The study authors conclude that treatment with oral azacitidine independently of baseline characteristics reduced the risk of death by 30% and risk of relapse by 43% compared to placebo. Cytogenetic risk at diagnosis, minimal residual disease status, and patient age also independently predicted survival outcomes. Clinical trial information: NCT01757535
Dawn Maze, Roland B. Walter, Diana M. Merino, et al.
The study authors conclude that the nature and severity of side effects of AML treatment were perceived to be worse than reality. The authors state, that such an incorrect perception may lead to undertreatment of patients and result in worse outcomes.
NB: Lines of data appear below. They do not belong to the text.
-- pv_equiv track=rewrite | github.com/Piolli/HammingCode | Main.py | get_postions_of_control_bits
-- ===== SOURCE A (Python) =====
-- def get_postions_of_control_bits(n):
--     # This is positions of control bits
--     two_in_pow = []
--
--
--     number_pow = 0
--     calc_number = 2 ** number_pow
--
--     while calc_number < n:
--         two_in_pow.append(2**number_pow)
--         number_pow += 1
--         calc_number = 2 ** number_pow
--
--     return two_in_pow
-- ===== SOURCE B (Python) =====
-- def get_postions_of_control_bits(n):
--     # closed-form count: k = number of i with 2**i < n
--     k = (n - 1).bit_length() if n > 1 else 0
--     return [1 << i for i in range(k)]
-- ===== Notes on version B (the rewrite author's own statement) =====
-- stated objective: simpler
-- what changed: Replaces the condition-driven while loop (recomputing 2**p each round) by a closed-form count k=(n-1).bit_length() and one direct shift-built list.
import Mathlib
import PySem

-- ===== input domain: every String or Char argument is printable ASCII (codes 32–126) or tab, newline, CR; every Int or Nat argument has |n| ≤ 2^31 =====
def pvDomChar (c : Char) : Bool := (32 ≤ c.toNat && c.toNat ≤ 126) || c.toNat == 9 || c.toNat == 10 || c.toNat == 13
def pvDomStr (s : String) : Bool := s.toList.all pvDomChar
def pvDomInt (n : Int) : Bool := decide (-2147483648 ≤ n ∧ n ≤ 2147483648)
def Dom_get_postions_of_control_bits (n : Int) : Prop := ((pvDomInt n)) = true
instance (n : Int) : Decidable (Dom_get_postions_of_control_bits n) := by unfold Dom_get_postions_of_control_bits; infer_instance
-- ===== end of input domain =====

-- B replaces A's condition-driven while loop by a closed-form count (bit_length) plus one direct pass (simpler).


-- ===== PORT A =====
-- the while loop of A: state is number_pow; appends 2**number_pow while 2**number_pow < n
def pvLoopA (n : Int) (p : Nat) : List Int :=
  if (2 : Int) ^ p < n then (2 : Int) ^ p :: pvLoopA n (p + 1) else []
termination_by (n - (2 : Int) ^ p).toNat
decreasing_by
  have h1 : (1 : Int) ≤ (2 : Int) ^ p := one_le_pow₀ (by norm_num)
  have h2 : (2 : Int) ^ (p + 1) = 2 * (2 : Int) ^ p := by ring
  simp only [h2]
  omega

def get_postions_of_control_bits (n : Int) : List Int := pvLoopA n 0

-- ===== PORT B =====
-- k = (n-1).bit_length() if n > 1 else 0; Nat.size is Python's bit_length on nonnegative ints
def get_postions_of_control_bits_alt (n : Int) : List Int :=
  let k : Nat := if 1 < n then Nat.size (n - 1).toNat else 0
  (List.range k).map (fun i : Nat => (1 : Int) <<< (i : Int))

-- ===== PRECONDITION & SPEC =====
def Spec_get_postions_of_control_bits (n : Int) (out : List Int) : Prop := out = get_postions_of_control_bits_alt n
instance (n : Int) (out : List Int) : Decidable (Spec_get_postions_of_control_bits n out) := by unfold Spec_get_postions_of_control_bits; infer_instance

-- ===== CLAIM (what is proved, stated in full; the proofs are below) =====
def Claim_equal_get_postions_of_control_bits : Prop := ∀ (n : Int), Dom_get_postions_of_control_bits n → Spec_get_postions_of_control_bits n (get_postions_of_control_bits n)

-- ===== LEMMAS AND PROOFS =====

-- B's count k characterises the loop's condition: 2^i < n ↔ i < k
theorem pv_k_char (n : Int) (i : Nat) :
    ((2 : Int) ^ i < n) ↔ (i < (if 1 < n then Nat.size (n - 1).toNat else 0)) := by
  have h1 : (1 : Int) ≤ (2 : Int) ^ i := one_le_pow₀ (by norm_num)
  split_ifs with h
  · have hm : ((n - 1).toNat : Int) = n - 1 := Int.toNat_of_nonneg (by omega)
    have hsz : (i < Nat.size (n - 1).toNat) ↔ (2 ^ i ≤ (n - 1).toNat) := by
      rw [← not_le, Nat.size_le, not_lt]
    rw [hsz]
    have hcast : ((2 ^ i : Nat) : Int) = (2 : Int) ^ i := by push_cast; ring
    omega
  · simp only [Nat.not_lt_zero, iff_false, not_lt]
    omega

theorem pv_loopA_eq (n : Int) (j p : Nat)
    (hk : (if 1 < n then Nat.size (n - 1).toNat else 0) = p + j) :
    pvLoopA n p = (List.range j).map (fun i => (2 : Int) ^ (p + i)) := by
  induction j generalizing p with
  | zero =>
    rw [pvLoopA]
    have hc : ¬ (2 : Int) ^ p < n := by rw [pv_k_char n p, hk]; omega
    simp [hc]
  | succ j ih =>
    rw [pvLoopA]
    have hcond : (2 : Int) ^ p < n := (pv_k_char n p).mpr (by omega)
    rw [if_pos hcond, ih (p + 1) (by omega)]
    rw [List.range_succ_eq_map, List.map_cons, List.map_map]
    simp [Function.comp_def, Nat.add_assoc, Nat.add_comm 1]

-- ===== VERDICT (by name: the statement is the Claim_ definition above) =====
theorem get_postions_of_control_bits_spec : Claim_equal_get_postions_of_control_bits := by
  intro n _
  unfold Spec_get_postions_of_control_bits get_postions_of_control_bits get_postions_of_control_bits_alt
  rw [pv_loopA_eq n (if 1 < n then Nat.size (n - 1).toNat else 0) 0 (by omega)]
  dsimp only
  refine List.map_congr_left fun i _ => ?_
  rw [Int.one_shiftLeft]
  push_cast
  ring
They recommend more patient education and resources about the lived treatment experience, to enhance understanding and mitigate pre-conceived notions of side effects.
Marcos J.G. De Lima, Partow Kebriaei, Francesco Lanza, et al.
The study authors demonstrate that the Incidence of hepatic veno-occlusive disease/sinusoidal obstruction syndrome after first HSCT in inotuzumab ozogamicin-treated patients with R/R ALL in this study was similar to the 18–19% reported in pooled analyses of 2 clinical trials among inotuzumab ozogamicin-treated patients with R/R ALL  and in the INOVATE study. The NRM at 1 y of 21% (23% R/R ALL) is lower than the non-relapse mortality at 1 y of 38% reported in the pooled analyses of R/R ALL inotuzumab ozogamicin recipients.
Keith Pratz, Brian Andrew Jonas, Vinod Pullarkat, et al.
The study authors conclude that patients with best response of composite complete remission (CRc; complete remission [CR] + CR with incomplete hematologic recovery [CRi]) and measurable residual disease response (MRD<10-3) who achieved MRD<10-3 response with venetoclax and azacitidine treatment had longer duration of response, overall and event-free survival than patients who were CRc and measurable residual disease positive. Clinical trial information: NCT02993523
Arran David Dokal, Andrea Arruda, Ryan Smith, et al.
The study authors have identified phospho-signatures with the potential to further stratify FLT3+ AML for midostaurin treatment. They conclude, that the presence of PRKCD signalling components in signatures provides a rationale for midostaurin activity in sensitive cases. Analysis are planned on FLT3 mutant-negative cases to validate the signature in this group.
Matthew Newman, Sunil K. Joshi, Daniel Bottomly, et al.
The study authors' findings show that primary marrow stroma evolves during gilteritinib treatment. It is also shown that stromal proteins previously reported to promote early resistance to FLT3i are also upregulated during gilteritinib resistance. The heterogeneity of stromal cell isolates detected by mass cytometry highlights the utility of high dimensional tracking of disease course in patients. The authors suggest, that this may enable a better understanding of how the temporal evolution of the marrow microenvironment contributes to the development of resistance to targeted therapies like gilteritinib and other FLT3i over time.